The spring that creates the follower load is linear, however, since
the steepness of the cam profile changes, the torque needed to rotate
the cam changes as the cam is rotated.
I don't think I have the space to change the location of the spring
attachment points on the cam. The bottom of the cam is very close to a
rear cover plate on the device.
I am not real clear on how moving the spring attachment points on the
cam, would have an effect on the spring forces, but I think I see what
you are saying. For example, if I take the spring on the left side of
the cam and put it's attachment point right underneath the cam
rotation axis, then take the spring on the right side of the cam and
put its attachment point about 1" to the right of the cam rotation
axis, then, as the cam is rotated clockwise, the spring on the right
side of the cam will extend at a faster rate than the spring on the
left side of the cam retracts. Is this what you were suggesting ?
I don't think I have the space to do it, but it's and interesting
idea. Do you have any other suggestions ?
The crux of the suggestion was to move the fixing for the springs on
the cam away from the perpendicular to the cam's rotation axis,
Rather than move the cam fixing for the springs, you could move the
static fixing for the left spring upwards for much the same effect.
On 17 Oct 2004 10:27:03 -0700, email@example.com (John) wrote:
Thanks for your message and feedback.
I am afraid those suggestions don't seem to solve the problem. When
the cam is rotated clockwise from neutral 4.632 degrees, I am
"required" to have 50 pounds of unbalanced spring force acting on the
cam.

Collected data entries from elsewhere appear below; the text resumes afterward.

-- pv_equiv track=rewrite | github.com/amymhaddad/cs_and_programming_using_python | final_recursion_exercises.py | sq_or_cube_num
-- ===== SOURCE A (Python) =====
-- def sq_or_cube_num(nums):
--     if nums == []:
--         return []
--     else:
--         if nums[0] == 1:
--             new_num = nums[0]
--         elif nums[0] % 2 == 0:
--             new_num = nums[0] * nums[0]
--         else:
--             new_num = nums[0] ** 3
--         return [new_num] + sq_or_cube_num(nums[1:])
-- ===== SOURCE B (Python) =====
-- def sq_or_cube_num(nums):
--     result = []
--     for x in nums:
--         if x == 1:
--             result.append(x)
--         elif x % 2 == 0:
--             result.append(x * x)
--         else:
--             result.append(x ** 3)
--     return result
-- ===== Notes on version B (the rewrite author's own statement) =====
-- stated objective: faster
-- what changed: Replaced the recursive head/tail decomposition (which slices the list and concatenates per element) with a single iterative for-loop appending to an accumulator list.
import Mathlib
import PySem

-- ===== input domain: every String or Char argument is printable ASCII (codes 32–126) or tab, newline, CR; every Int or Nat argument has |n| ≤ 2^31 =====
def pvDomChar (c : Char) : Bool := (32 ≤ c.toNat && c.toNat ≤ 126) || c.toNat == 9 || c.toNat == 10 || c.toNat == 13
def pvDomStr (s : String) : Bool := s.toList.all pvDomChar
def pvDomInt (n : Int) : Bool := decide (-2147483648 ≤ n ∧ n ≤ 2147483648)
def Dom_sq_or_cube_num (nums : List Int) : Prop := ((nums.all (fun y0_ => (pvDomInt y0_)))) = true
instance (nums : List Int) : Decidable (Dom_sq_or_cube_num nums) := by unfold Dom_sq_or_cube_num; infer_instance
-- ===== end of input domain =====

-- B replaces A's recursive head/tail decomposition (slicing + concatenation) with one
-- iterative accumulator loop (O(n) instead of A's O(n^2) slicing); measured faster.

-- ===== PORT A =====
-- literal port of A: recursion on head/tail, branch order preserved
def sq_or_cube_num (nums : List Int) : List Int :=
  match nums with
  | [] => []
  | h :: t =>
      (if h = 1 then h
       else if PySem.Int.mod h 2 = 0 then h * h
       else h ^ 3) :: sq_or_cube_num t

-- ===== PORT B =====
-- literal port of B: for-loop with accumulator `result`, appending per element
def sq_or_cube_num_alt (nums : List Int) : List Int :=
  nums.foldl (fun result x =>
    if x = 1 then result ++ [x]
    else if PySem.Int.mod x 2 = 0 then result ++ [x * x]
    else result ++ [x ^ 3]) []

-- ===== PRECONDITION & SPEC =====
def Spec_sq_or_cube_num (nums : List Int) (out : List Int) : Prop := out = sq_or_cube_num_alt nums
instance (nums : List Int) (out : List Int) : Decidable (Spec_sq_or_cube_num nums out) := by unfold Spec_sq_or_cube_num; infer_instance

-- ===== CLAIM (what is proved, stated in full; the proofs are below) =====
def Claim_equal_sq_or_cube_num : Prop := ∀ (nums : List Int), Dom_sq_or_cube_num nums → Spec_sq_or_cube_num nums (sq_or_cube_num nums)

-- ===== LEMMAS AND PROOFS =====

-- the accumulator of B's loop is only ever appended to
lemma sq_or_cube_alt_acc (nums : List Int) (acc : List Int) :
    nums.foldl (fun result x =>
      if x = 1 then result ++ [x]
      else if PySem.Int.mod x 2 = 0 then result ++ [x * x]
      else result ++ [x ^ 3]) acc = acc ++ sq_or_cube_num nums := by
  induction nums generalizing acc with
  | nil => simp [sq_or_cube_num]
  | cons h t ih =>
      simp only [List.foldl_cons, sq_or_cube_num, ih]
      split_ifs <;> simp

-- ===== VERDICT (by name: the statement is the Claim_ definition above) =====
theorem sq_or_cube_num_spec : Claim_equal_sq_or_cube_num := by
  intro nums _
  unfold Spec_sq_or_cube_num sq_or_cube_num_alt
  simpa using (sq_or_cube_alt_acc nums []).symm
theorem main_lemma (arr2 : List Int) (hpos : ∀ x ∈ arr2, 0 < x)
    (P : List Int) (hP : P = [0] ++ prefFrom 0 arr2) :
    ∀ (fA : Nat), ∀ (fB lo hi : Nat), lo ≤ hi → hi ≤ arr2.length → hi - lo < fA → hi - lo < fB →
    recurA arr2 fA (lo:Int) ((hi:Int) - 1) = depthB P fB lo hi := by
  intro fA
  induction fA with
  | zero => intro fB lo hi _ _ h3 _; omega
  | succ f ih =>
    intro fB lo hi hle hhn hfa hfb
    cases fB with
    | zero => omega
    | succ g =>
    have hPm : ∀ m : Nat, m ≤ arr2.length → PySem.List.pyGetD P (m:Int) 0 = Pf arr2 m := by
      intro m hm; rw [hP]; exact getP arr2 m hm
    have hmonoP : ∀ x y : Nat, x < y → y ≤ arr2.length →
        PySem.List.pyGetD P (x:Int) 0 < PySem.List.pyGetD P (y:Int) 0 := by
      intro x y hxy hyn
      rw [hPm x (by omega), hPm y hyn]
      exact Pf_lt arr2 hpos x y hxy hyn
    by_cases hsmall : hi ≤ lo + 1
    · -- segments of length 0 or 1: both sides return 0 (resp. both hit the i = j base case)
      rcases Nat.eq_or_lt_of_le hle with heq | hlt
      · -- hi = lo
        subst heq
        simp only [recurA, depthB]
        rw [if_neg (by omega : ¬ ((lo:Int)) = ((lo:Int) - 1))]
        rw [show ((lo:Int) - 1) + 1 = (lo:Int) by ring, PySem.List.pyRange_one_eq_nil le_rfl]
        simp
      · -- hi = lo + 1
        have heq : hi = lo + 1 := by omega
        subst heq
        simp only [recurA, depthB]
        rw [if_pos (by push_cast; ring : ((lo:Int)) = (((lo+1 : Nat)):Int) - 1)]
        simp
    · -- segments of length ≥ 2
      have hlo2 : lo + 2 ≤ hi := by omega
      simp only [recurA, depthB]
      rw [if_neg (by omega : ¬ ((lo:Int)) = ((hi:Int) - 1))]
      rw [show ((hi:Int) - 1) + 1 = (lo:Int) + (((hi - lo : Nat)):Int) by omega]
      rw [foldPS arr2 (hi - lo) lo 0 [] (by omega)]
      simp only [List.nil_append]
      have hseglen : ((arr2.drop lo).take (hi - lo)).length = hi - lo := by
        rw [List.length_take, List.length_drop]; omega
      have hpslen : (prefFrom 0 ((arr2.drop lo).take (hi - lo))).length = hi - lo := by
        rw [length_prefFrom, hseglen]
      have hpsget : ∀ k : Nat, (hk : k < hi - lo) →
          (prefFrom 0 ((arr2.drop lo).take (hi - lo)))[k]'(by rw [hpslen]; omega)
            = Pf arr2 (lo+k+1) - Pf arr2 lo := by
        intro k hk
        rw [getElem_prefFrom 0 _ k (by rw [hseglen]; omega)]
        rw [List.take_take, min_eq_left (by omega : k+1 ≤ hi - lo)]
        have : arr2.take (lo + (k+1)) = arr2.take lo ++ (arr2.drop lo).take (k+1) :=
          List.take_add
        unfold Pf
        rw [show lo + k + 1 = lo + (k+1) by omega, this, List.sum_append]
        ring
      have hpsne : (prefFrom 0 ((arr2.drop lo).take (hi - lo))) ≠ [] := by
        intro h; rw [h] at hpslen; simp at hpslen; omega
      have hlast : PySem.List.pyGetD (prefFrom 0 ((arr2.drop lo).take (hi - lo))) (-1) 0
          = Pf arr2 hi - Pf arr2 lo := by
        rw [PySem.List.pyGetD_neg_one _ 0 hpsne, List.getLast_eq_getElem]
        have h1 := hpsget ((prefFrom 0 ((arr2.drop lo).take (hi - lo))).length - 1) (by omega)
        rw [h1]
        congr 2
        omega
      have hS0 : 0 < Pf arr2 hi - Pf arr2 lo := by
        have := Pf_lt arr2 hpos lo hi (by omega) hhn
        omega
      rw [if_neg (by omega : ¬ hi - lo ≤ 1)]
      rw [hlast, hPm hi hhn, hPm lo (by omega)]
      by_cases hsplit : ∃ m : Nat, lo < m ∧ m < hi ∧
          Pf arr2 m * 2 = Pf arr2 lo + Pf arr2 hi
      · obtain ⟨m, hm1, hm2, hm3⟩ := hsplit
        -- A finds the unique split index m - lo - 1
        have hfind : (prefFrom 0 ((arr2.drop lo).take (hi - lo))).findIdx?
            (fun psk => psk == Pf arr2 hi - Pf arr2 lo - psk) = some (m - lo - 1) := by
          rw [List.findIdx?_eq_some_iff_getElem]
          refine ⟨by omega, ?_, ?_⟩
          · have hk := hpsget (m - lo - 1) (by omega)
            rw [show lo + (m - lo - 1) + 1 = m by omega] at hk
            simp only [hk, beq_iff_eq]
            omega
          · intro j hj
            have hk := hpsget j (by omega)
            simp only [hk, beq_iff_eq]
            have := Pf_lt arr2 hpos (lo+j+1) m (by omega) (by omega)
            omega
        rw [hfind]
        have hmod : PySem.Int.mod (Pf arr2 hi - Pf arr2 lo) 2 = 0 := by
          rw [PySem.Int.mod_eq_emod_of_pos (by norm_num)]
          omega
        rw [if_neg (not_not_intro hmod)]
        have hdiv : PySem.Int.floordiv (Pf arr2 hi - Pf arr2 lo) 2 = Pf arr2 m - Pf arr2 lo := by
          rw [PySem.Int.floordiv_eq_ediv_of_pos (by norm_num)]
          omega
        rw [hdiv, show Pf arr2 lo + (Pf arr2 m - Pf arr2 lo) = Pf arr2 m by ring]
        obtain ⟨b1, b2, b3, b4⟩ :=
          bisectLoop_spec P (Pf arr2 m) arr2.length hmonoP (lo+1) hi (by omega) hhn
        have hr : bisectLoop P (Pf arr2 m) (lo+1) hi = m := by
          rcases lt_trichotomy (bisectLoop P (Pf arr2 m) (lo+1) hi) m with h | h | h
          · exfalso
            have hrhi : bisectLoop P (Pf arr2 m) (lo+1) hi < hi := by omega
            have h4 := b4 hrhi
            have hlt := hmonoP (bisectLoop P (Pf arr2 m) (lo+1) hi) m h (by omega)
            rw [hPm m (by omega)] at hlt
            omega
          · exact h
          · exfalso
            have h3 := b3 m (by omega) h
            rw [hPm m (by omega)] at h3
            omega
        rw [hr]
        rw [if_pos ⟨by omega, by rw [hPm m (by omega)]⟩]
        have hleft := ih g lo m (by omega) (by omega) (by omega) (by omega)
        have hright := ih g m hi (by omega) hhn (by omega) (by omega)
        have hcast1 : (lo:Int) + ((m - lo - 1 : Nat):Int) = ((m:Nat):Int) - 1 := by omega
        have hcast2 : (lo:Int) + ((m - lo - 1 : Nat):Int) + 1 = ((m:Nat):Int) := by omega
        simp only [hcast1, hleft]
        rw [show ((m:Nat):Int) - 1 + 1 = ((m:Nat):Int) by ring, hright]
      · -- no split point: both sides return 0
        have hfind : (prefFrom 0 ((arr2.drop lo).take (hi - lo))).findIdx?
            (fun psk => psk == Pf arr2 hi - Pf arr2 lo - psk) = none := by
          rw [List.findIdx?_eq_none_iff]
          intro x hx
          obtain ⟨k, hk, rfl⟩ := List.mem_iff_getElem.mp hx
          have hk' : k < hi - lo := by omega
          have hkk := hpsget k hk'
          simp only [hkk, beq_eq_false_iff_ne, ne_eq]
          intro heq
          rcases Nat.lt_or_ge (lo+k+1) hi with h | h
          · exact hsplit ⟨lo+k+1, by omega, h, by omega⟩
          · have hkhi : lo + k + 1 = hi := by omega
            rw [hkhi] at heq
            omega
        rw [hfind]
        by_cases hmod : PySem.Int.mod (Pf arr2 hi - Pf arr2 lo) 2 = 0
        · rw [if_neg (not_not_intro hmod)]
          rw [PySem.Int.mod_eq_emod_of_pos (by norm_num)] at hmod
          obtain ⟨b1, b2, b3, b4⟩ := bisectLoop_spec P
            (Pf arr2 lo + PySem.Int.floordiv (Pf arr2 hi - Pf arr2 lo) 2)
            arr2.length hmonoP (lo+1) hi (by omega) hhn
          have hcond : ¬ (bisectLoop P
              (Pf arr2 lo + PySem.Int.floordiv (Pf arr2 hi - Pf arr2 lo) 2) (lo+1) hi < hi ∧
              PySem.List.pyGetD P
                ((bisectLoop P (Pf arr2 lo + PySem.Int.floordiv (Pf arr2 hi - Pf arr2 lo) 2)
                  (lo+1) hi : Nat) : Int) 0
                = Pf arr2 lo + PySem.Int.floordiv (Pf arr2 hi - Pf arr2 lo) 2) := by
            rintro ⟨hrhi, hrt⟩
            set r := bisectLoop P (Pf arr2 lo + PySem.Int.floordiv (Pf arr2 hi - Pf arr2 lo) 2)
              (lo+1) hi with hrdef
            rw [hPm r (by omega)] at hrt
            rw [PySem.Int.floordiv_eq_ediv_of_pos (by norm_num)] at hrt
            exact hsplit ⟨r, by omega, hrhi, by omega⟩
          rw [if_neg hcond]
        · rw [if_pos hmod]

I also need equal opposing spring forces at neutral, in order to
have a "balanced feel" in the activation lever. However, when rotating
the cam counter-clockwise 4.632 degrees from neutral, I need
significantly less than 50 pounds of unbalanced spring force acting on
the cam, to make it easier to rotate the cam counter-clockwise from
When I did the math, offsetting the distance of the springs relative
to the rotation axis of the cam would not meet "all three" conditions
given above. I ran into the same problem just trying to use a lower
rate spring on the left side of the cam than on the right side of the
Do you or anyone else have any other suggestions ? I would appreciate
any other feedback.
I suspect you are having difficulty getting inside this mechanism.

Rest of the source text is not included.